-- pv_equiv track=rewrite | github.com/liskos/isakovich2023 | ege23/189.py | f
-- ===== SOURCE A (Python) =====
-- def f(a, b, c):
--     if a > b or a < -40 or a > 40:
--         return 0
--     if a == b:
--         return 1
--     if ((a+2) not in c) and ((a - 3) not in c):
--         return f(a+2, b, c+[a+2]) + f(a - 3, b, c + [a - 3])
--     if ((a+2) in c) and ((a - 3) not in c):
--         return f(a - 3, b, c + [a - 3])
--     if ((a+2) not in c) and ((a - 3) in c):
--         return f(a+2, b, c+[a+2])
--     if ((a+2) in c) and ((a - 3) in c):
--         return 0
-- ===== SOURCE B (Python) =====
-- def f(a, b, c):
--     stack = [(a, c)]
--     count = 0
--     while stack:
--         (node, vis), stack = stack[0], stack[1:]
--         if node > b or node < -40 or node > 40:
--             continue
--         if node == b:
--             count += 1
--             continue
--         stack = [(n, vis + [n]) for n in (node + 2, node - 3) if n not in vis] + stack
--     return count
-- ===== Notes on version B (the rewrite author's own statement) =====
-- stated objective: alternative
-- what changed: Replaced the four-way branching recursion with an iterative worklist loop over (node, visited-list) frames popped from a queue, pushing unvisited +2/-3 neighbours and accumulating the count in a counter.
import Mathlib
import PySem

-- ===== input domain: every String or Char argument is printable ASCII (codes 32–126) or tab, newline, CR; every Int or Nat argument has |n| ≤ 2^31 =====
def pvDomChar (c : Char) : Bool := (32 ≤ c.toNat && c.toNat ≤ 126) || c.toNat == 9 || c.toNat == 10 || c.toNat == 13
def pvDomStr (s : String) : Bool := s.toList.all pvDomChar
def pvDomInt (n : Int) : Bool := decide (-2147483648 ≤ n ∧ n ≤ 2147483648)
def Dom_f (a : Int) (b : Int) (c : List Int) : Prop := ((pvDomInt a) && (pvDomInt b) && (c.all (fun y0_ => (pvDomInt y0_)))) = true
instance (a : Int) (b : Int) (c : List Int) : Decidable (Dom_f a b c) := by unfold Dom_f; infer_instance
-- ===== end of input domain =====

-- B replaces A's four-way branching recursion by an iterative worklist loop over (node, visited)
-- frames accumulating a counter (objective: alternative decomposition, same asymptotic cost).

-- Termination measure shared by both ports: how many values of the interval [-43, 42]
-- (every value a recursive call / pushed frame can add to the visited list) are still unvisited.
def pvMeas (c : List Int) : Nat :=
  (PySem.List.pyRange (-43) 43 1).countP (fun x => x ∉ c)

theorem pvCountP_le {α : Type} {p q : α → Bool} (l : List α) (hpq : ∀ a, p a → q a) :
    l.countP p ≤ l.countP q := by
  induction l with
  | nil => simp
  | cons a t ih =>
    simp only [List.countP_cons]
    by_cases h : p a = true <;> simp [h, hpq a] <;> omega

theorem pvCountP_lt {α : Type} {p q : α → Bool} {l : List α} (hpq : ∀ a, p a → q a)
    {x : α} (hx : x ∈ l) (hpx : ¬ p x = true) (hqx : q x = true) :
    l.countP p < l.countP q := by
  induction l with
  | nil => simp at hx
  | cons a t ih =>
    simp only [List.countP_cons]
    rcases List.mem_cons.mp hx with rfl | hxt
    · have hle := pvCountP_le t hpq
      simp [hpx, hqx]; omega
    · have hlt := ih hxt
      by_cases h : p a = true <;> simp [h, hpq a] <;> omega

theorem pvMeas_lt {x : Int} {c : List Int} (hx : x ∉ c) (h1 : -43 ≤ x) (h2 : x ≤ 42) :
    pvMeas (c ++ [x]) < pvMeas c := by
  apply pvCountP_lt (x := x)
  · intro a ha
    simp only [decide_eq_true_eq, List.mem_append, List.mem_singleton] at *
    exact fun h => ha (Or.inl h)
  · exact PySem.List.mem_pyRange_one.mpr ⟨by omega, by omega⟩
  · simp
  · simpa using hx

-- ===== PORT A =====
-- literal transliteration of A's recursion (the four membership branches in source order;
-- the branches are exhaustive, so the trailing 'else 0' is Python's final 'return 0').
def f (a : Int) (b : Int) (c : List Int) : Int :=
  if a > b ∨ a < -40 ∨ a > 40 then 0
  else if a = b then 1
  else if (a + 2) ∉ c ∧ (a - 3) ∉ c then
    f (a + 2) b (c ++ [a + 2]) + f (a - 3) b (c ++ [a - 3])
  else if (a + 2) ∈ c ∧ (a - 3) ∉ c then
    f (a - 3) b (c ++ [a - 3])
  else if (a + 2) ∉ c ∧ (a - 3) ∈ c then
    f (a + 2) b (c ++ [a + 2])
  else 0
termination_by pvMeas c
decreasing_by
  · exact pvMeas_lt (by tauto) (by omega) (by omega)
  · exact pvMeas_lt (by tauto) (by omega) (by omega)
  · exact pvMeas_lt (by tauto) (by omega) (by omega)
  · exact pvMeas_lt (by tauto) (by omega) (by omega)

-- ===== PORT B =====
-- weight of the worklist: pushed frames always carry a strictly smaller pvMeas, and a pop
-- pushes at most two of them, so the total 3-adic weight strictly decreases.
def pvW (stack : List (Int × List Int)) : Nat :=
  (stack.map (fun p => 3 ^ pvMeas p.2)).sum

theorem pvSumChildren_lt (node : Int) (vis : List Int) (h1 : -40 ≤ node) (h2 : node ≤ 40) :
    ((([node + 2, node - 3].filter (fun n => n ∉ vis)).map
        (fun n => 3 ^ pvMeas (vis ++ [n]))).sum : Nat) < 3 ^ pvMeas vis := by
  have key : ∀ n : Int, n ∉ vis → n = node + 2 ∨ n = node - 3 →
      3 ^ pvMeas (vis ++ [n]) * 3 ≤ 3 ^ pvMeas vis := by
    intro n hn hcase
    have hlt := pvMeas_lt hn (by omega) (by omega)
    calc 3 ^ pvMeas (vis ++ [n]) * 3 = 3 ^ (pvMeas (vis ++ [n]) + 1) := by ring
      _ ≤ 3 ^ pvMeas vis := Nat.pow_le_pow_right (by norm_num) (by omega)
  have hpos : 1 ≤ 3 ^ pvMeas vis := Nat.one_le_pow _ _ (by norm_num)
  by_cases hA : (node + 2) ∈ vis <;> by_cases hB : (node - 3) ∈ vis <;>
    simp [hA, hB]
  · have := key (node - 3) hB (Or.inr rfl); omega
  · have := key (node + 2) hA (Or.inl rfl); omega
  · have := key (node + 2) hA (Or.inl rfl); have := key (node - 3) hB (Or.inr rfl); omega

-- the loop of Source B: pop the front frame, prune / count / prepend the unvisited neighbours.
def fLoop (b : Int) (stack : List (Int × List Int)) (count : Int) : Int :=
  match stack with
  | [] => count
  | (node, vis) :: rest =>
    if node > b ∨ node < -40 ∨ node > 40 then fLoop b rest count
    else if node = b then fLoop b rest (count + 1)
    else
      fLoop b
        ((([node + 2, node - 3].filter (fun n => n ∉ vis)).map
          (fun n => (n, vis ++ [n]))) ++ rest) count
termination_by pvW stack
decreasing_by
  · simp only [pvW, List.map_cons, List.sum_cons]
    have : 1 ≤ 3 ^ pvMeas vis := Nat.one_le_pow _ _ (by norm_num)
    omega
  · simp only [pvW, List.map_cons, List.sum_cons]
    have : 1 ≤ 3 ^ pvMeas vis := Nat.one_le_pow _ _ (by norm_num)
    omega
  · simp only [pvW, List.map_cons, List.sum_cons, List.map_append, List.map_map,
      Function.comp_def, List.sum_append]
    have := pvSumChildren_lt node vis (by omega) (by omega)
    omega

def f_alt (a : Int) (b : Int) (c : List Int) : Int :=
  fLoop b [(a, c)] 0

-- ===== PRECONDITION & SPEC =====
def Spec_f (a : Int) (b : Int) (c : List Int) (out : Int) : Prop := out = f_alt a b c
instance (a : Int) (b : Int) (c : List Int) (out : Int) : Decidable (Spec_f a b c out) := by unfold Spec_f; infer_instance

-- ===== CLAIM (what is proved, stated in full; the proofs are below) =====
def Claim_equal_f : Prop := ∀ (a : Int) (b : Int) (c : List Int), Dom_f a b c → Spec_f a b c (f a b c)

-- ===== LEMMAS AND PROOFS =====

-- A's value at a live node equals the sum of A's values over the unvisited neighbours B pushes.
theorem f_children (node b : Int) (vis : List Int)
    (hg : ¬(node > b ∨ node < -40 ∨ node > 40)) (hb : node ≠ b) :
    f node b vis =
      (([node + 2, node - 3].filter (fun n => n ∉ vis)).map
        (fun n => f n b (vis ++ [n]))).sum := by
  rw [f]
  by_cases hA : (node + 2) ∈ vis <;> by_cases hB : (node - 3) ∈ vis <;>
    simp [hg, hb, hA, hB]

-- the loop invariant: fLoop adds to the counter the A-value of every pending frame.
theorem fLoop_eq (b : Int) (stack : List (Int × List Int)) (count : Int) :
    fLoop b stack count = count + (stack.map (fun p => f p.1 b p.2)).sum := by
  fun_induction fLoop b stack count with
  | case1 count => simp
  | case2 count node vis rest hg ih =>
    rw [ih, List.map_cons, List.sum_cons, f]
    simp [hg]
  | case3 count vis rest hg ih =>
    rw [ih, List.map_cons, List.sum_cons, f]
    simp
    omega
  | case4 count node vis rest hg hb ih =>
    rw [ih]
    simp only [List.map_append, List.map_map, Function.comp_def, List.sum_append,
      List.map_cons, List.sum_cons]
    rw [f_children node b vis hg hb]

-- ===== VERDICT (by name: the statement is the Claim_ definition above) =====
theorem f_spec : Claim_equal_f := by
  intro a b c _
  unfold Spec_f f_alt
  rw [fLoop_eq]
  simp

*-*-*

Copy out, word for word, the part of the entries above that begins at the line with "-- pushes at" and ends at the line with "(fun n => 3", including both.

-- pushes at most two of them, so the total 3-adic weight strictly decreases.
def pvW (stack : List (Int × List Int)) : Nat :=
  (stack.map (fun p => 3 ^ pvMeas p.2)).sum

theorem pvSumChildren_lt (node : Int) (vis : List Int) (h1 : -40 ≤ node) (h2 : node ≤ 40) :
    ((([node + 2, node - 3].filter (fun n => n ∉ vis)).map
        (fun n => 3 ^ pvMeas (vis ++ [n]))).sum : Nat) < 3 ^ pvMeas vis := by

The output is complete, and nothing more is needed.